> _Material supplied_
+ + + +

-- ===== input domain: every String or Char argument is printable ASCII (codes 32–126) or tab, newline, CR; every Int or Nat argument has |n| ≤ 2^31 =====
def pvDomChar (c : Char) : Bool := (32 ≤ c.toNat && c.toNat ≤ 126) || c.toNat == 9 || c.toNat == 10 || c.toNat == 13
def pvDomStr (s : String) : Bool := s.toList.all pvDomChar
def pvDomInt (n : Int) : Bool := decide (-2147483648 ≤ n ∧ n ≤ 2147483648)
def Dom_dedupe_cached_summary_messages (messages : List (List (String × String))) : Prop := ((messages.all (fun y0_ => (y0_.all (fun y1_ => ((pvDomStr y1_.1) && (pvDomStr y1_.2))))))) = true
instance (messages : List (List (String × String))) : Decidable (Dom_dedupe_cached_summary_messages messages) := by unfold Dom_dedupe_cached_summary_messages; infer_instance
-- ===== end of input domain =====

-- B replaces A's two-stage index machinery (summary-index list, slice, index-set filter) by a
-- single reverse pass with a boolean flag keeping the first summary met (the newest).
-- Equivalence is about the RETURNED VALUE: A returns the same list object when ≤ 1 summary,
-- B always returns a fresh list; neither mutates its argument.

-- shared helper: the cached-summary test
-- msg.get(k) = first match in the association list (insertion-order dict convention);
-- isinstance(msg.get("content"), str) is "the key is present" (all values are str here)
def isSummary (msg : List (String × String)) : Bool :=
  ((msg.find? (fun p => p.1 == "role")).map (·.2) == some "system")
    && (match (msg.find? (fun p => p.1 == "content")).map (·.2) with
        | some c => PySem.Str.isIn "[Previous conversation summary" c
        | none => false)
theorem foldl_pvAStep_false (sL iL : List Char) (rest : List Char) (st : Int × Bool)
    (h : st.2 = false) : rest.foldl (pvAStep sL iL) st = st := by
  induction rest generalizing st with
  | nil => rfl
  | cons c r ih => simp only [List.foldl_cons, pvAStep, h]; exact ih _ h

theorem foldl_pvAStep_eq_chk (sL w : List Char) : ∀ (rest : List Char) (b : Int), 0 ≤ b →
    rest <:+ w → (rest.foldl (pvAStep sL w) (b, true)).2 = pvChk sL w b rest := by
  intro rest
  induction rest with
  | nil => intro b _ _; rfl
  | cons c r ih =>
    intro b hb hsuf
    have hcw : c ∈ w := hsuf.subset (List.mem_cons_self ..)
    have hrw : r <:+ w := (List.suffix_cons c r).trans hsuf
    rw [List.foldl_cons]
    simp only [pvAStep, Bool.not_true, if_false, Bool.false_eq_true,
      isIn_slice_eq sL c b hb, pvChk]
    by_cases h : b ≤ pvLastIdx sL c
    · rw [if_pos (by simpa using h), decide_eq_true h, Bool.true_and,
        find_singleton_eq_idxOf w c hcw]
      exact ih _ (by positivity) hrw
    · rw [if_neg (by simpa using h), decide_eq_false h, Bool.false_and,
        foldl_pvAStep_false _ _ _ _ rfl]

theorem idxOf_append_not_mem (p t : List Char) (c : Char) (h : c ∉ p) :
    (p ++ c :: t).idxOf c = p.length := by
  induction p with
  | nil => simp [List.idxOf_cons_self]
  | cons x p' ih =>
    have hx : x ≠ c := fun he => h (by simp [he])
    rw [List.cons_append, List.idxOf_cons_ne _ (by simpa using hx),
      ih (fun hm => h (List.mem_cons_of_mem _ hm))]
    simp [List.length_cons]

theorem idxOf_append_cons (p t : List Char) (c : Char) :
    (p ++ c :: t).idxOf c = (p ++ [c]).idxOf c := by
  by_cases h : c ∈ p
  · rw [List.idxOf_append_of_mem h, List.idxOf_append_of_mem h]
  · rw [idxOf_append_not_mem p t c h, idxOf_append_not_mem p [] c h]

theorem pvBCheckGo_eq_chk (sL w : List Char) (last : PySem.Dict Char Int)
    (hlast : ∀ c, last.getD c (-1) = pvLastIdx sL c) :
    ∀ (rest p : List Char) (fs : PySem.Dict Char Int) (b : Int), w = p ++ rest →
    (∀ x, fs.contains x = decide (x ∈ p)) →
    (∀ x d, fs.getD x d = if x ∈ p then (p.idxOf x : Int) else d) →
    pvBCheckGo last fs b (p.length : Int) rest = pvChk sL w b rest := by
  intro rest
  induction rest with
  | nil => intro p fs b _ _ _; rfl
  | cons c r ih =>
    intro p fs b hw hcont hget
    simp only [pvBCheckGo, pvChk, hlast]
    by_cases hcond : pvLastIdx sL c < b
    · rw [if_pos hcond, Eq.symm (Bool.false_and _), decide_eq_false (by omega)]
    · rw [if_neg hcond, decide_eq_true (by omega), Bool.true_and]
      have hcont' : ∀ x, (if fs.contains c then fs else fs.insert c (p.length : Int)).contains x
          = decide (x ∈ p ++ [c]) := by
        intro x
        by_cases hcp : c ∈ p
        · rw [if_pos (by rw [hcont]; exact decide_eq_true hcp), hcont]
          refine decide_eq_decide.mpr ⟨fun h => List.mem_append_left _ h, fun h => ?_⟩
          rcases List.mem_append.mp h with h | h
          · exact h
          · exact (List.mem_singleton.mp h) ▸ hcp
        · rw [if_neg (by simp [hcont, hcp]), PySem.Dict.contains_insert, hcont,
            Bool.beq_eq_decide_eq]
          simp [List.mem_append, Bool.or_comm]
      have hget' : ∀ x d, (if fs.contains c then fs else fs.insert c (p.length : Int)).getD x d
          = if x ∈ p ++ [c] then ((p ++ [c]).idxOf x : Int) else d := by
        intro x d
        by_cases hcp : c ∈ p
        · rw [if_pos (by rw [hcont]; exact decide_eq_true hcp), hget]
          by_cases hx : x ∈ p
          · rw [if_pos hx, if_pos (List.mem_append_left _ hx), List.idxOf_append_of_mem hx]
          · rw [if_neg hx, if_neg (fun h => by
              rcases List.mem_append.mp h with h | h
              · exact hx h
              · exact hx ((List.mem_singleton.mp h) ▸ hcp))]
        · rw [if_neg (by simp [hcont, hcp]), PySem.Dict.getD_insert, hget]
          by_cases hx : x = c
          · subst hx
            rw [if_pos rfl, if_pos (List.mem_append_right _ (List.mem_singleton.mpr rfl)),
              idxOf_append_not_mem p [] x hcp]
          · rw [if_neg hx]
            by_cases hxp : x ∈ p
            · rw [if_pos hxp, if_pos (List.mem_append_left _ hxp), List.idxOf_append_of_mem hxp]
            · rw [if_neg hxp, if_neg (fun h => by
                rcases List.mem_append.mp h with h | h
                · exact hxp h
                · exact hx (List.mem_singleton.mp h))]
      have hb' : (if fs.contains c then fs else fs.insert c (p.length : Int)).getD c 0
          = ((p ++ [c]).idxOf c : Int) := by
        rw [hget' c 0, if_pos (List.mem_append_right _ (List.mem_singleton.mpr rfl))]
      rw [hb']
      have hidx : (w.idxOf c : Int) = ((p ++ [c]).idxOf c : Int) := by
        rw [hw, idxOf_append_cons p r c]
      rw [hidx]
      have hlen : (p.length : Int) + 1 = (((p ++ [c]).length : Nat) : Int) := by
        push_cast [List.length_append, List.length_singleton]; ring
      rw [hlen]
      exact ih (p ++ [c]) _ _ (by rw [hw, List.append_assoc]; rfl) hcont' hget'

theorem chk_drop_eq_range' (sL w : List Char) : ∀ (n m : Nat), m + n = w.length →
    pvChk sL w (if m = 0 then 0 else (w.idxOf (w.getD (m-1) ' ') : Int) + 1) (w.drop m)
      = (List.range' m n).all (fun k =>
          decide ((if k = 0 then 0 else (w.idxOf (w.getD (k-1) ' ') : Int) + 1) ≤ pvLastIdx sL (w.getD k ' '))) := by
  intro n
  induction n with
  | zero =>
    intro m hm
    rw [show m = w.length by omega, List.drop_length]
    rfl
  | succ n ih =>
    intro m hm
    have hmlt : m < w.length := by omega
    rw [List.range'_succ, List.all_cons,
      show w.drop m = w[m] :: w.drop (m+1) from (List.getElem_cons_drop hmlt).symm]
    simp only [pvChk]
    rw [show w.getD m ' ' = w[m] from List.getD_eq_getElem w ' ' hmlt]
    have := ih (m+1) (by omega)
    rw [show (m+1) - 1 = m from rfl] at this
    rw [if_neg (Nat.succ_ne_zero m)] at this
    rw [show w.getD m ' ' = w[m] from List.getD_eq_getElem w ' ' hmlt] at this
    rw [this]

theorem chk_eq_pvOk (sL w : List Char) : pvChk sL w 0 w = pvOk sL w := by
  have := chk_drop_eq_range' sL w w.length 0 (by omega)
  simp only [List.drop_zero, if_true] at this
  rw [this, pvOk, List.range_eq_range']

theorem dict_empty_getD (c : Char) (d : Int) : (PySem.Dict.empty : PySem.Dict Char Int).getD c d = d := by
  simp [PySem.Dict.getD, PySem.Dict.get?, PySem.Dict.empty]

theorem dict_empty_contains (c : Char) : (PySem.Dict.empty : PySem.Dict Char Int).contains c = false := by
  simp [PySem.Dict.contains, PySem.Dict.empty]

theorem passA_eq_pvOk (sL w : List Char) :
    (w.foldl (pvAStep sL w) (0, true)).2 = pvOk sL w := by
  rw [foldl_pvAStep_eq_chk sL w w 0 le_rfl (List.suffix_refl w), chk_eq_pvOk]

+ + + +

> _Problem_
Retype, in the same exact form, the lines of the material above from the line holding "have hrw : r" through the line holding "have hx : x".

> _Final answer_
    have hrw : r <:+ w := (List.suffix_cons c r).trans hsuf
    rw [List.foldl_cons]
    simp only [pvAStep, Bool.not_true, if_false, Bool.false_eq_true,
      isIn_slice_eq sL c b hb, pvChk]
    by_cases h : b ≤ pvLastIdx sL c
    · rw [if_pos (by simpa using h), decide_eq_true h, Bool.true_and,
        find_singleton_eq_idxOf w c hcw]
      exact ih _ (by positivity) hrw
    · rw [if_neg (by simpa using h), decide_eq_false h, Bool.false_and,
        foldl_pvAStep_false _ _ _ _ rfl]

theorem idxOf_append_not_mem (p t : List Char) (c : Char) (h : c ∉ p) :
    (p ++ c :: t).idxOf c = p.length := by
  induction p with
  | nil => simp [List.idxOf_cons_self]
  | cons x p' ih =>
    have hx : x ≠ c := fun he => h (by simp [he])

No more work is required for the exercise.